US streaming giant Netflix announced Thursday that it is cutting another 300 jobs, the second time in as many months that it has announced layoffs of that magnitude.

The collaborative website layoffs.fyi has documented more than 20,000 tech job cuts in the last two months alone, mostly in and around major US tech hubs like Seattle and San Francisco.

While the cutbacks in Canada are less dramatic, they are happening.
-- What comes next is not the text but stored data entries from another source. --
-- pv_equiv track=rewrite | github.com/JakeBaumbaugh/advent-of-code | 2024/21/pt1.py | calc_moves
-- ===== SOURCE A (Python) =====
-- num_keypad = [['7','8','9'], ['4','5','6'], ['1','2','3'], ['','0','A']]
--
-- dir_keypad = [['','^','A'], ['<', 'v', '>']]
--
-- def find_key(keypad, key):
--     for y in range(len(keypad)):
--         for x in range(len(keypad[y])):
--             if keypad[y][x] == key:
--                 return (x, y)
--     return None
--
-- def moves(keypad, start, end):
--     start_point = start
--     end_point = end
--     lr_moves = ''
--     ud_moves = ''
--     if end_point[0] > start_point[0]:
--         lr_moves += '>' * (end_point[0] - start_point[0])
--     elif end_point[0] < start_point[0]:
--         lr_moves += '<' * (start_point[0] - end_point[0])
--     if end_point[1] > start_point[1]:
--         ud_moves += 'v' * (end_point[1] - start_point[1])
--     elif end_point[1] < start_point[1]:
--         ud_moves += '^' * (start_point[1] - end_point[1])
--     lr_first_valid = valid_moves(keypad, start_point, lr_moves + ud_moves + 'A')
--     ud_first_valid = valid_moves(keypad, start_point, ud_moves + lr_moves + 'A')
--     if '<' in lr_moves and lr_first_valid:
--         return lr_moves + ud_moves + 'A'
--     return ud_moves + lr_moves + 'A' if ud_first_valid else lr_moves + ud_moves + 'A'
--
-- def valid_moves(keypad, point, moves):
--     point = (point[0], point[1])
--     for move in moves:
--         if move == 'v':
--             point = (point[0], point[1] + 1)
--         elif move == '^':
--             point = (point[0], point[1] - 1)
--         elif move == '<':
--             point = (point[0] - 1, point[1])
--         elif move == '>':
--             point = (point[0] + 1, point[1])
--
--         if keypad[point[1]][point[0]] == '':
--             return False
--     return True
--
-- def calc_moves(string):
--     rob_1 = find_key(dir_keypad, 'A')
--     rob_2 = find_key(dir_keypad, 'A')
--     rob_3 = find_key(num_keypad, 'A')
--     moves_3_str = ''
--     moves_2_str = ''
--     moves_1_str = ''
--     for char_3 in string:
--         point_3 = find_key(num_keypad, char_3)
--         moves_3 = moves(num_keypad, rob_3, point_3)
--         rob_3 = point_3
--         moves_3_str += moves_3
--         for char_2 in moves_3:
--             point_2 = find_key(dir_keypad, char_2)
--             moves_2 = moves(dir_keypad, rob_2, point_2)
--             rob_2 = point_2
--             moves_2_str += moves_2
--             for char_1 in moves_2:
--                 point_1 = find_key(dir_keypad, char_1)
--                 moves_1 = moves(dir_keypad, rob_1, point_1)
--                 rob_1 = point_1
--                 moves_1_str += moves_1
--     return moves_3_str, moves_2_str, moves_1_str
-- ===== SOURCE B (Python) =====
-- num_keypad = [['7','8','9'], ['4','5','6'], ['1','2','3'], ['','0','A']]
--
-- dir_keypad = [['','^','A'], ['<', 'v', '>']]
--
-- def path(gap, start, end):
--     sx, sy = start
--     ex, ey = end
--     gx, gy = gap
--     lr = '>' * (ex - sx) if ex >= sx else '<' * (sx - ex)
--     ud = 'v' * (ey - sy) if ey >= sy else '^' * (sy - ey)
--     # horizontal-leg-first path hits the gap iff the gap sits on the horizontal
--     # sweep (row sy, strictly past the start) or on the vertical sweep (column ex)
--     lr_ok = not ((gy == sy and gx != sx and min(sx, ex) <= gx <= max(sx, ex))
--                  or (gx == ex and min(sy, ey) <= gy <= max(sy, ey)))
--     ud_ok = not ((gx == sx and gy != sy and min(sy, ey) <= gy <= max(sy, ey))
--                  or (gy == ey and min(sx, ex) <= gx <= max(sx, ex)))
--     if '<' in lr and lr_ok:
--         return lr + ud + 'A'
--     return ud + lr + 'A' if ud_ok else lr + ud + 'A'
--
-- def build_table(keypad):
--     cells = [(k, (x, y)) for y, row in enumerate(keypad) for x, k in enumerate(row)]
--     gap = next(p for k, p in cells if k == '')
--     keys = [(k, p) for k, p in cells if k != '']
--     return {(a, b): path(gap, pa, pb) for a, pa in keys for b, pb in keys}
--
-- def expand(table, seq):
--     return ''.join(table[(a, b)] for a, b in zip('A' + seq, seq))
--
-- def calc_moves(string):
--     num_table = build_table(num_keypad)
--     dir_table = build_table(dir_keypad)
--     moves_3_str = expand(num_table, string)
--     moves_2_str = expand(dir_table, moves_3_str)
--     moves_1_str = expand(dir_table, moves_2_str)
--     return moves_3_str, moves_2_str, moves_1_str
-- ===== Notes on version B (the rewrite author's own statement) =====
-- stated objective: alternative
-- what changed: B precomputes one move-string table per keypad (closed-form gap-avoidance test replaces the step-by-step valid_moves simulation) and expands each of the three layers as a zip of consecutive key pairs looked up in the table, instead of A's interleaved triple-nested loop that recomputes and validates each move string on the fly.
import Mathlib
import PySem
Canadian financial tech unicorn Wealthsimple laid off 13 percent of its staff last week, citing “unprecedented” levels of volatility to explain the roughly 160 job cuts. “Many of our clients are experiencing a period of uncertainty in the market that they have never experienced before,” CEO and founder Michael Katchen told staff when announcing the news.

Silver lining

Jacqueline Au was among those laid off from the Toronto-based business. She suspected something might be up when she noticed the company started spending less in its department, marketing, earlier this year. “When that happens…it’s natural for the team to think, well, what’s going to happen to my work if we don’t spend money on marketing?”

It was the first time she had been fired, and although she said it was unpleasant, she is enjoying the time off to think about her next career move. She enjoys the tech sector, she said, but she knows more job cuts are coming, so she will choose who she signs up with next.
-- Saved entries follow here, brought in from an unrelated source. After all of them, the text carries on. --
lemma pvCountP_insert (P : Int → Bool) (hP0 : P 0 = false) (d : PySem.Dict Char Int)
    (hnd : d.keys.Nodup) (c : Char) (w : Int) :
    ((d.insert c w).values.countP P) + (if P (d.getD c 0) then 1 else 0)
      = d.values.countP P + (if P w then 1 else 0) := by
  by_cases hc : d.contains c
  · have hmem : c ∈ d.items.map Prod.fst := by
      have := (PySem.Dict.contains_iff_mem_keys d c).mp hc
      simpa [PySem.Dict.keys] using this
    obtain ⟨p, hp, hpc⟩ := List.mem_map.mp hmem
    obtain ⟨l1, l2, hsplit⟩ := List.append_of_mem hp
    have hnd' : (l1.map Prod.fst ++ p.1 :: l2.map Prod.fst).Nodup := by
      have : (d.items.map Prod.fst).Nodup := by simpa [PySem.Dict.keys] using hnd
      rw [hsplit] at this; simpa using this
    rw [List.nodup_append] at hnd'
    have hc1 : c ∉ l1.map Prod.fst := by
      intro h
      exact (hnd'.2.2 c h p.1 (by simp)) hpc.symm
    have hc2 : c ∉ l2.map Prod.fst := by
      rw [← hpc]; exact (List.nodup_cons.mp hnd'.2.1).1
    have hgd : d.getD c 0 = p.2 := by
      refine PySem.Dict.getD_of_mem_items d ?_ hnd 0
      rw [hsplit]
      have : p = (c, p.2) := by rw [← hpc]
      rw [← this]; simp
    have hmap1 : l1.map (fun q => if (q.1 == c) = true then (c, w) else q) = l1 := by
      refine List.map_congr_left ?_ |>.trans l1.map_id
      intro q hq
      have : ¬ (q.1 = c) := fun h => hc1 (h ▸ List.mem_map.mpr ⟨q, hq, rfl⟩)
      simp [this]
    have hmap2 : l2.map (fun q => if (q.1 == c) = true then (c, w) else q) = l2 := by
      refine List.map_congr_left ?_ |>.trans l2.map_id
      intro q hq
      have : ¬ (q.1 = c) := fun h => hc2 (h ▸ List.mem_map.mpr ⟨q, hq, rfl⟩)
      simp [this]
    have hvals : (d.insert c w).values = l1.map Prod.snd ++ w :: l2.map Prod.snd := by
      show ((d.insert c w).items).map Prod.snd = _
      rw [PySem.Dict.items_insert_of_contains d w hc, hsplit]
      simp only [List.map_append, List.map_cons, hmap1, hmap2]
      simp [hpc]
    have hvals0 : d.values = l1.map Prod.snd ++ p.2 :: l2.map Prod.snd := by
      show (d.items).map Prod.snd = _
      rw [hsplit]; simp
    rw [hvals, hvals0, hgd, List.countP_append, List.countP_append, List.countP_cons,
      List.countP_cons]
    by_cases hw : P w = true <;> by_cases hp2 : P p.2 = true <;>
      simp [hw, hp2] <;> omega
  · have hne : d.contains c = false := by simpa using hc
    rw [PySem.Dict.getD_of_not_contains d 0 hne]
    have : (d.insert c w).values = d.values ++ [w] := by
      show ((d.insert c w).items).map Prod.snd = _
      rw [PySem.Dict.items_insert_of_not_contains d w hne]
      simp [PySem.Dict.values]
    rw [this, List.countP_append, hP0]
    simp [List.countP_cons]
“I think this is just the beginning, I think the industry is going to have to keep cutting fat to stay afloat,” he told CBC News. “I think there will be ups and downs, but winter is here to stay.”

Jacqueline Au was one of dozens of people laid off from fintech firm Wealthsimple earlier this year, and she expects more layoffs to come in the tech sector. (Jacqueline Au)
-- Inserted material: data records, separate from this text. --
-- pv_equiv track=rewrite | github.com/aalex03/LicensePlateRecognition | src/validator.py | _strcspn
-- ===== SOURCE A (Python) =====
-- def _strcspn(string : str, charSet : str) -> int:
--     count=0
--     for i in string:
--         if i not in charSet:
--             count+=1
--         else:
--             break
--     return count
-- ===== SOURCE B (Python) =====
-- def _strcspn(string : str, charSet : str) -> int:
--     best = len(string)
--     for c in charSet:
--         p = string.find(c)
--         if p != -1 and p < best:
--             best = p
--     return best
-- ===== Notes on version B (the rewrite author's own statement) =====
-- stated objective: alternative
-- what changed: B inverts the traversal: instead of A's single left-to-right scan of `string` with a per-character membership test against `charSet`, B loops over `charSet`, takes `string.find(c)` for each character (ignoring -1) and keeps the minimum position, starting from len(string).
import Mathlib
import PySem

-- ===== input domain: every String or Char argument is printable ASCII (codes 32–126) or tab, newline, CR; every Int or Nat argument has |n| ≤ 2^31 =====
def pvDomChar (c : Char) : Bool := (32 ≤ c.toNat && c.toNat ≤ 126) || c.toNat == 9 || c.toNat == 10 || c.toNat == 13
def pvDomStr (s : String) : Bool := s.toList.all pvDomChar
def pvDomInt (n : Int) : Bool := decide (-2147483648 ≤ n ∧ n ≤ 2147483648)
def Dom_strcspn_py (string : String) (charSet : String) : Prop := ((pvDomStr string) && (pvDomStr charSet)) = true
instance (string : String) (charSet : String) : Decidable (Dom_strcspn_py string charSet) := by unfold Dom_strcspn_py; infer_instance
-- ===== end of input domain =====

-- B scans `charSet` with str.find instead of A's left-to-right scan of `string`; alternative decomposition, no speed claim.

-- ===== PORT A =====
-- the for-loop of A: accumulator `count`, break on the first char that is in charSet
def pvLoopA (cs : List Char) (count : Int) : List Char → Int
  | [] => count
  | i :: rest =>
      if PySem.Chars.isIn [i] cs = false then pvLoopA cs (count + 1) rest
      else count

def strcspn_py (string : String) (charSet : String) : Int :=
  pvLoopA charSet.toList 0 string.toList

-- ===== PORT B =====
-- the for-loop of B: best position so far, updated from string.find(c)
def strcspn_py_alt (string : String) (charSet : String) : Int :=
  charSet.toList.foldl
    (fun best c =>
      let p := PySem.Chars.find string.toList [c]
      if p ≠ -1 ∧ p < best then p else best)
    (PySem.Str.len string)

-- ===== PRECONDITION & SPEC =====
def Spec_strcspn_py (string : String) (charSet : String) (out : Int) : Prop := out = strcspn_py_alt string charSet
instance (string : String) (charSet : String) (out : Int) : Decidable (Spec_strcspn_py string charSet out) := by unfold Spec_strcspn_py; infer_instance

-- ===== CLAIM (what is proved, stated in full; the proofs are below) =====
def Claim_equal_strcspn_py : Prop := ∀ (string : String) (charSet : String), Dom_strcspn_py string charSet → Spec_strcspn_py string charSet (strcspn_py string charSet)

-- ===== LEMMAS AND PROOFS =====

-- position of the first occurrence of c in l, or l.length if absent
def pvPos (c : Char) : List Char → Int
  | [] => 0
  | x :: xs => if x = c then 0 else 1 + pvPos c xs

theorem pvPos_nonneg (c : Char) (l : List Char) : 0 ≤ pvPos c l := by
  induction l with
  | nil => simp [pvPos]
  | cons x xs ih => simp only [pvPos]; split <;> omega

theorem pvPos_of_not_mem (c : Char) (l : List Char) (hc : c ∉ l) : pvPos c l = (l.length : Int) := by
  induction l with
  | nil => simp [pvPos]
  | cons x xs ih =>
    have hx : x ≠ c := fun h => hc (h ▸ List.mem_cons_self)
    have : c ∉ xs := fun h => hc (List.mem_cons_of_mem _ h)
    simp [pvPos, hx, ih this]
    ring

theorem pvPos_of_prefix_min (c : Char) (l : List Char) (j : Nat)
    (hj : [c] <+: l.drop j) (hmin : ∀ i, i < j → ¬ [c] <+: l.drop i) :
    pvPos c l = (j : Int) := by
  induction l generalizing j with
  | nil => simp at hj
  | cons x xs ih =>
    cases j with
    | zero =>
      rcases hj with ⟨t, ht⟩
      simp at ht
      simp [pvPos, ht.1]
    | succ j' =>
      have hx : x ≠ c := by
        intro h
        exact hmin 0 (Nat.succ_pos _) ⟨xs, by simp [h]⟩
      have : pvPos c xs = (j' : Int) := by
        apply ih j' (by simpa using hj)
        intro i hi
        simpa using hmin (i + 1) (by omega)
      simp [pvPos, hx, this]
      ring

theorem pvFind_singleton (c : Char) (l : List Char) :
    PySem.Chars.find l [c] = if c ∈ l then pvPos c l else -1 := by
  by_cases hc : c ∈ l
  · have hne : PySem.Chars.find l [c] ≠ -1 := by
      rw [PySem.Chars.find_ne_neg_one_iff]
      exact (List.singleton_infix_iff c l).mpr hc
    have hspec := PySem.Chars.findFrom_natCast_spec l [c] 0 (Nat.zero_le _)
    rw [Nat.cast_zero, PySem.Chars.findFrom_zero] at hspec
    obtain ⟨hge, hpre, hmin⟩ := hspec hne
    have := pvPos_of_prefix_min c l (PySem.Chars.find l [c]).toNat (by simpa using hpre)
      (fun i hi => hmin i (Nat.zero_le _) hi)
    rw [if_pos hc, this]
    omega
  · rw [if_neg hc]
    rw [PySem.Chars.find_eq_neg_one_iff]
    intro h
    exact hc ((List.singleton_infix_iff c l).mp h)

theorem pvIsIn_singleton (c : Char) (l : List Char) :
    PySem.Chars.isIn [c] l = true ↔ c ∈ l := by
  rw [PySem.Chars.isIn_iff_infix, List.singleton_infix_iff]

-- B's fold is the min-fold of pvPos, as long as the accumulator stays in [0, length]
theorem pvFold_eq_minFold (l : List Char) (cs : List Char) :
    ∀ best : Int, 0 ≤ best → best ≤ (l.length : Int) →
    cs.foldl (fun best c =>
        let p := PySem.Chars.find l [c]
        if p ≠ -1 ∧ p < best then p else best) best
      = cs.foldl (fun b c => min b (pvPos c l)) best := by
  induction cs with
  | nil => intro best _ _; rfl
  | cons c cs ih =>
    intro best hb0 hbl
    simp only [List.foldl_cons]
    have hstep : (let p := PySem.Chars.find l [c]
        if p ≠ -1 ∧ p < best then p else best) = min best (pvPos c l) := by
      simp only [pvFind_singleton]
      by_cases hc : c ∈ l
      · have h0 := pvPos_nonneg c l
        simp only [if_pos hc]
        split_ifs with h
        · omega
        · omega
      · have := pvPos_of_not_mem c l hc
        simp only [if_neg hc]
        split_ifs with h
        · omega
        · omega
    rw [hstep]
    apply ih
    · exact le_min hb0 (pvPos_nonneg c l)
    · exact le_trans (min_le_left _ _) hbl

theorem pvMinFold_le_init (f : Char → Int) (cs : List Char) :
    ∀ init : Int, cs.foldl (fun b c => min b (f c)) init ≤ init := by
  induction cs with
  | nil => intro init; simp
  | cons c cs ih =>
    intro init
    exact le_trans (ih _) (min_le_left _ _)

theorem pvMinFold_le_of_mem (f : Char → Int) (cs : List Char) (c : Char) (hc : c ∈ cs) :
    ∀ init : Int, cs.foldl (fun b c => min b (f c)) init ≤ f c := by
  induction cs with
  | nil => simp at hc
  | cons d cs ih =>
    intro init
    rcases List.mem_cons.mp hc with h | h
    · subst h
      exact le_trans (pvMinFold_le_init f cs _) (min_le_right _ _)
    · exact ih h _
  
theorem pvMinFold_nonneg (f : Char → Int) (cs : List Char) (hf : ∀ c ∈ cs, 0 ≤ f c) :
    ∀ init : Int, 0 ≤ init → 0 ≤ cs.foldl (fun b c => min b (f c)) init := by
  induction cs with
  | nil => intro init h; simpa
  | cons c cs ih =>
    intro init h
    exact ih (fun d hd => hf d (List.mem_cons_of_mem _ hd)) _
      (le_min h (hf c (List.mem_cons_self)))

theorem pvMinFold_shift (f g : Char → Int) (cs : List Char) (hfg : ∀ c ∈ cs, f c = 1 + g c) :
    ∀ init : Int, cs.foldl (fun b c => min b (f c)) (1 + init)
      = 1 + cs.foldl (fun b c => min b (g c)) init := by
  induction cs with
  | nil => intro init; simp
  | cons c cs ih =>
    intro init
    simp only [List.foldl_cons]
    rw [hfg c List.mem_cons_self,
      show min (1 + init) (1 + g c) = 1 + min init (g c) by omega]
    exact ih (fun d hd => hfg d (List.mem_cons_of_mem _ hd)) _

-- the pure value of A's loop
def pvCnt (cs : List Char) : List Char → Int
  | [] => 0
  | x :: xs => if x ∈ cs then 0 else 1 + pvCnt cs xs

theorem pvLoopA_eq_cnt (cs : List Char) (l : List Char) :
    ∀ count : Int, pvLoopA cs count l = count + pvCnt cs l := by
  induction l with
  | nil => intro count; simp [pvLoopA, pvCnt]
  | cons x xs ih =>
    intro count
    simp only [pvLoopA, pvCnt]
    by_cases hx : x ∈ cs
    · simp [(pvIsIn_singleton x cs).mpr hx, hx]
    · have : PySem.Chars.isIn [x] cs = false := by
        rw [Bool.eq_false_iff, Ne, pvIsIn_singleton]; exact hx
      simp [this, hx, ih]
      ring

theorem pvMinFold_eq_cnt (cs : List Char) (l : List Char) :
    cs.foldl (fun b c => min b (pvPos c l)) (l.length : Int) = pvCnt cs l := by
  induction l with
  | nil =>
    simp only [pvCnt, List.length_nil, Nat.cast_zero]
    induction cs with
    | nil => rfl
    | cons c cs ih => simpa [pvPos] using ih
  | cons x xs ih =>
    by_cases hx : x ∈ cs
    · have h1 : cs.foldl (fun b c => min b (pvPos c (x :: xs))) ((x :: xs).length : Int)
          ≤ pvPos x (x :: xs) := pvMinFold_le_of_mem _ cs x hx _
      have h2 : 0 ≤ cs.foldl (fun b c => min b (pvPos c (x :: xs))) ((x :: xs).length : Int) :=
        pvMinFold_nonneg _ cs (fun c _ => pvPos_nonneg c _) _ (by positivity)
      have hp : pvPos x (x :: xs) = 0 := by simp [pvPos]
      rw [hp] at h1
      simp only [pvCnt, if_pos hx]
      omega
    · have hshift : ∀ c ∈ cs, pvPos c (x :: xs) = 1 + pvPos c xs := by
        intro c hc
        have : x ≠ c := fun h => hx (h ▸ hc)
        simp [pvPos, this]
      have hlen : ((x :: xs).length : Int) = 1 + (xs.length : Int) := by
        simp; ring
      rw [hlen, pvMinFold_shift _ _ cs hshift, ih]
      simp [pvCnt, hx]

-- ===== VERDICT (by name: the statement is the Claim_ definition above) =====
theorem strcspn_py_spec : Claim_equal_strcspn_py := by
  intro string charSet _
  show strcspn_py string charSet = strcspn_py_alt string charSet
  unfold strcspn_py strcspn_py_alt
  rw [pvLoopA_eq_cnt, pvFold_eq_minFold string.toList charSet.toList (PySem.Str.len string)
    (by simp [PySem.Str.len_eq]) (by simp [PySem.Str.len_eq]),
    show PySem.Str.len string = (string.toList.length : Int) by simp [PySem.Str.len_eq],
    pvMinFold_eq_cnt]
  simp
Vancouver-based Thinkific laid off about 20 percent of its staff in April, and Sumeru Chatterjee was one of about 100 people laid off. Originally from India, Chaterjee came to the US to attend college and worked various tech jobs for about a decade before making the leap to come to Canada in 2020.

“Last year, the general sentiment in the industry … was that we need to grow, we need to rapidly expand our market leadership to hire a lot of people,” he told CBC News. “So the firing was kind of a dramatic turn of events.”

He says the tech sector has grown so fast in the last decade in large part by burning through venture capital money to gain market share without having to worry about things like profits. “Normal business metrics like profitability and cash flow were…almost frowned upon, and I think a lot of people are realizing that if you want to run a business, you have to have some fundamentals like a profitable business and customers who pay you.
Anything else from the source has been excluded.